» Records provided
..............................
-- pv_equiv track=rewrite | github.com/ppsmk388/P-GED | rank_gen.py | weighted_scoring_mMethod
-- ===== SOURCE A (Python) =====
-- from collections import defaultdict
--
-- def weighted_scoring_mMethod(rankings):
--     node_scores = defaultdict(int)
--     for ranking in rankings:
--         for rank, nodes in enumerate(ranking):
--             score = len(ranking) - rank
--             for node in nodes:
--                 node_scores[node] += score
--     sorted_nodes = sorted(node_scores.items(), key=lambda x: x[1], reverse=True)
--     combined_ranking = []
--     current_score = None
--     current_group = []
--     for node, score in sorted_nodes:
--         if score != current_score:
--             if current_group:
--                 combined_ranking.append(current_group)
--             current_group = [node]
--             current_score = score
--         else:
--             current_group.append(node)
--     if current_group:
--         combined_ranking.append(current_group)
--     return combined_ranking
-- ===== SOURCE B (Python) =====
-- from collections import defaultdict
--
-- def weighted_scoring_mMethod(rankings):
--     node_scores = defaultdict(int)
--     for ranking in rankings:
--         for rank, nodes in enumerate(ranking):
--             score = len(ranking) - rank
--             for node in nodes:
--                 node_scores[node] += score
--     groups = defaultdict(list)
--     for node, score in node_scores.items():
--         groups[score].append(node)
--     return [groups[s] for s in sorted(groups, reverse=True)]
-- ===== Notes on version B (the rewrite author's own statement) =====
-- stated objective: alternative
-- what changed: The sort-all-(node,score)-items-then-sequentially-group pass is replaced by bucketing nodes into a score->nodes dict and sorting only the distinct scores descending.
import Mathlib
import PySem

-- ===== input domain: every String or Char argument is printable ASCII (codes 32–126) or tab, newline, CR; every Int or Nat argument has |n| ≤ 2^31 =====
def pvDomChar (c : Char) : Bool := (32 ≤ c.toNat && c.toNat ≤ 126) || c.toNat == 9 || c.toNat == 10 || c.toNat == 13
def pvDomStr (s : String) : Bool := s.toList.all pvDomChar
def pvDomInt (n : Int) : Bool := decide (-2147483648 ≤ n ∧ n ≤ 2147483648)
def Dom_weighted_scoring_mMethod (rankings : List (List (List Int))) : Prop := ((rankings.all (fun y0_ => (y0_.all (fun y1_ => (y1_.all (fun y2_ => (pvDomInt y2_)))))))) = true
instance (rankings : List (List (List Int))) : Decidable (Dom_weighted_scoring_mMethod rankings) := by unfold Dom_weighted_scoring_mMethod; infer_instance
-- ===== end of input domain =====

-- B replaces A's sort-all-items-then-sequentially-group pass by a score→nodes bucket dict plus a
-- sort of the distinct scores only (objective: alternative/simpler grouping; same return value).

-- ===== PORT A =====
-- the aggregation loop (node_scores) is textually identical in A and in B, so both ports share it
def pvNodeScores (rankings : List (List (List Int))) : PySem.Dict Int Int :=
  rankings.foldl (fun d ranking =>
    (PySem.List.enumerate ranking).foldl (fun d rn =>
      rn.2.foldl (fun d node => d.modify node 0 (fun v => v + ((ranking.length : Int) - rn.1))) d) d)
    PySem.Dict.empty

-- one step of A's grouping loop: state = (combined_ranking, current_score, current_group)
def pvStepA (st : List (List Int) × Option Int × List Int) (p : Int × Int) :
    List (List Int) × Option Int × List Int :=
  if some p.2 ≠ st.2.1 then
    ((if st.2.2 ≠ [] then st.1 ++ [st.2.2] else st.1), some p.2, [p.1])
  else (st.1, st.2.1, st.2.2 ++ [p.1])

-- the final 'if current_group: combined_ranking.append(current_group)'
def pvFinishA (st : List (List Int) × Option Int × List Int) : List (List Int) :=
  if st.2.2 ≠ [] then st.1 ++ [st.2.2] else st.1

def weighted_scoring_mMethod (rankings : List (List (List Int))) : List (List Int) :=
  let sorted_nodes := PySem.List.sorted (pvNodeScores rankings).items (fun p => p.2) true
  pvFinishA (sorted_nodes.foldl pvStepA (([] : List (List Int)), (none : Option Int), ([] : List Int)))

-- ===== PORT B =====
def weighted_scoring_mMethod_alt (rankings : List (List (List Int))) : List (List Int) :=
  let groups : PySem.Dict Int (List Int) :=
    (pvNodeScores rankings).items.foldl
      (fun d p => d.modify p.2 ([] : List Int) (fun v => v ++ [p.1])) PySem.Dict.empty
  (PySem.List.sorted groups.keys (fun s => s) true).map (fun s => groups.getD s [])

-- ===== PRECONDITION & SPEC =====
def Spec_weighted_scoring_mMethod (rankings : List (List (List Int))) (out : List (List Int)) : Prop := out = weighted_scoring_mMethod_alt rankings
instance (rankings : List (List (List Int))) (out : List (List Int)) : Decidable (Spec_weighted_scoring_mMethod rankings out) := by unfold Spec_weighted_scoring_mMethod; infer_instance

-- ===== CLAIM (what is proved, stated in full; the proofs are below) =====
def Claim_equal_weighted_scoring_mMethod : Prop := ∀ (rankings : List (List (List Int))), Dom_weighted_scoring_mMethod rankings → Spec_weighted_scoring_mMethod rankings (weighted_scoring_mMethod rankings)

-- ===== LEMMAS AND PROOFS =====

-- the items of the score dict that carry a given score s, i.e. one bucket of B's groups dict
def pvBucket (l : List (Int × Int)) (s : Int) : List (Int × Int) :=
  l.filter (fun p => p.2 == s)

theorem pvInsertBy_cons {α : Type} (before : α → α → Bool) (x y : α) (ys : List α) :
    PySem.List.insertBy before x (y :: ys) =
      if before x y then x :: y :: ys else y :: PySem.List.insertBy before x ys := rfl

theorem pvInsertBy_skip {α : Type} (before : α → α → Bool) (x : α) (as bs : List α)
    (h : ∀ y ∈ as, before x y = false) :
    PySem.List.insertBy before x (as ++ bs) = as ++ PySem.List.insertBy before x bs := by
  induction as with
  | nil => simp
  | cons a t ih =>
    rw [List.cons_append, pvInsertBy_cons, if_neg (by simp [h a (by simp)]),
      ih (fun y hy => h y (by simp [hy])), List.cons_append]

theorem pvInsertBy_head {α : Type} (before : α → α → Bool) (x : α) (ys : List α)
    (h : ∀ y ∈ ys, before x y = true) :
    PySem.List.insertBy before x ys = x :: ys := by
  cases ys with
  | nil => rfl
  | cons y t => rw [pvInsertBy_cons, if_pos (h y (by simp))]

theorem pvInsert_block_mem (D : List Int) (g : Int → List (Int × Int)) (x : Int × Int)
    (hD : D.Pairwise (· > ·)) (hg : ∀ s ∈ D, ∀ p ∈ g s, p.2 = s) (ht : x.2 ∈ D) :
    PySem.List.insertBy (fun a b => decide (b.2 < a.2)) x (D.flatMap g)
      = D.flatMap (fun s => g s ++ if s = x.2 then [x] else []) := by
  induction D with
  | nil => cases ht
  | cons s D ih =>
    obtain ⟨hDhead, hDtail⟩ := List.pairwise_cons.mp hD
    rw [List.flatMap_cons, List.flatMap_cons]
    rcases List.mem_cons.mp ht with hsx | hmem
    · -- s = x.2 : x goes at the end of this block, before everything after it
      subst hsx
      rw [pvInsertBy_skip _ _ _ _ (by
        intro y hy
        simp [hg _ (by simp) y hy])]
      rw [pvInsertBy_head _ _ _ (by
        intro y hy
        obtain ⟨t, htD, hyt⟩ := List.mem_flatMap.mp hy
        have h2 : y.2 = t := hg t (by simp [htD]) y hyt
        simp only [h2, decide_eq_true_eq]
        exact hDhead t htD)]
      rw [if_pos rfl]
      rw [show (D.flatMap fun t => g t ++ if t = x.2 then [x] else []) = D.flatMap g from
        List.flatMap_congr (fun t htD => by
          rw [if_neg (ne_of_lt (hDhead t htD)), List.append_nil])]
      simp
    · -- x.2 strictly below s : skip this block and recurse
      have hxs : x.2 < s := hDhead _ hmem
      rw [pvInsertBy_skip _ _ _ _ (by
        intro y hy
        have h2 : y.2 = s := hg s (by simp) y hy
        simp only [h2, decide_eq_false_iff_not, not_lt]
        exact le_of_lt hxs)]
      rw [ih hDtail (fun t htD => hg t (by simp [htD])) hmem,
        if_neg (ne_of_gt hxs), List.append_nil]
..............................
» Task to carry out
Read through the entries above, and wherever a line holds the string "Type", copy it.

» Answer to this problem
theorem pvInsertBy_cons {α : Type} (before : α → α → Bool) (x y : α) (ys : List α) :
theorem pvInsertBy_skip {α : Type} (before : α → α → Bool) (x : α) (as bs : List α)
theorem pvInsertBy_head {α : Type} (before : α → α → Bool) (x : α) (ys : List α)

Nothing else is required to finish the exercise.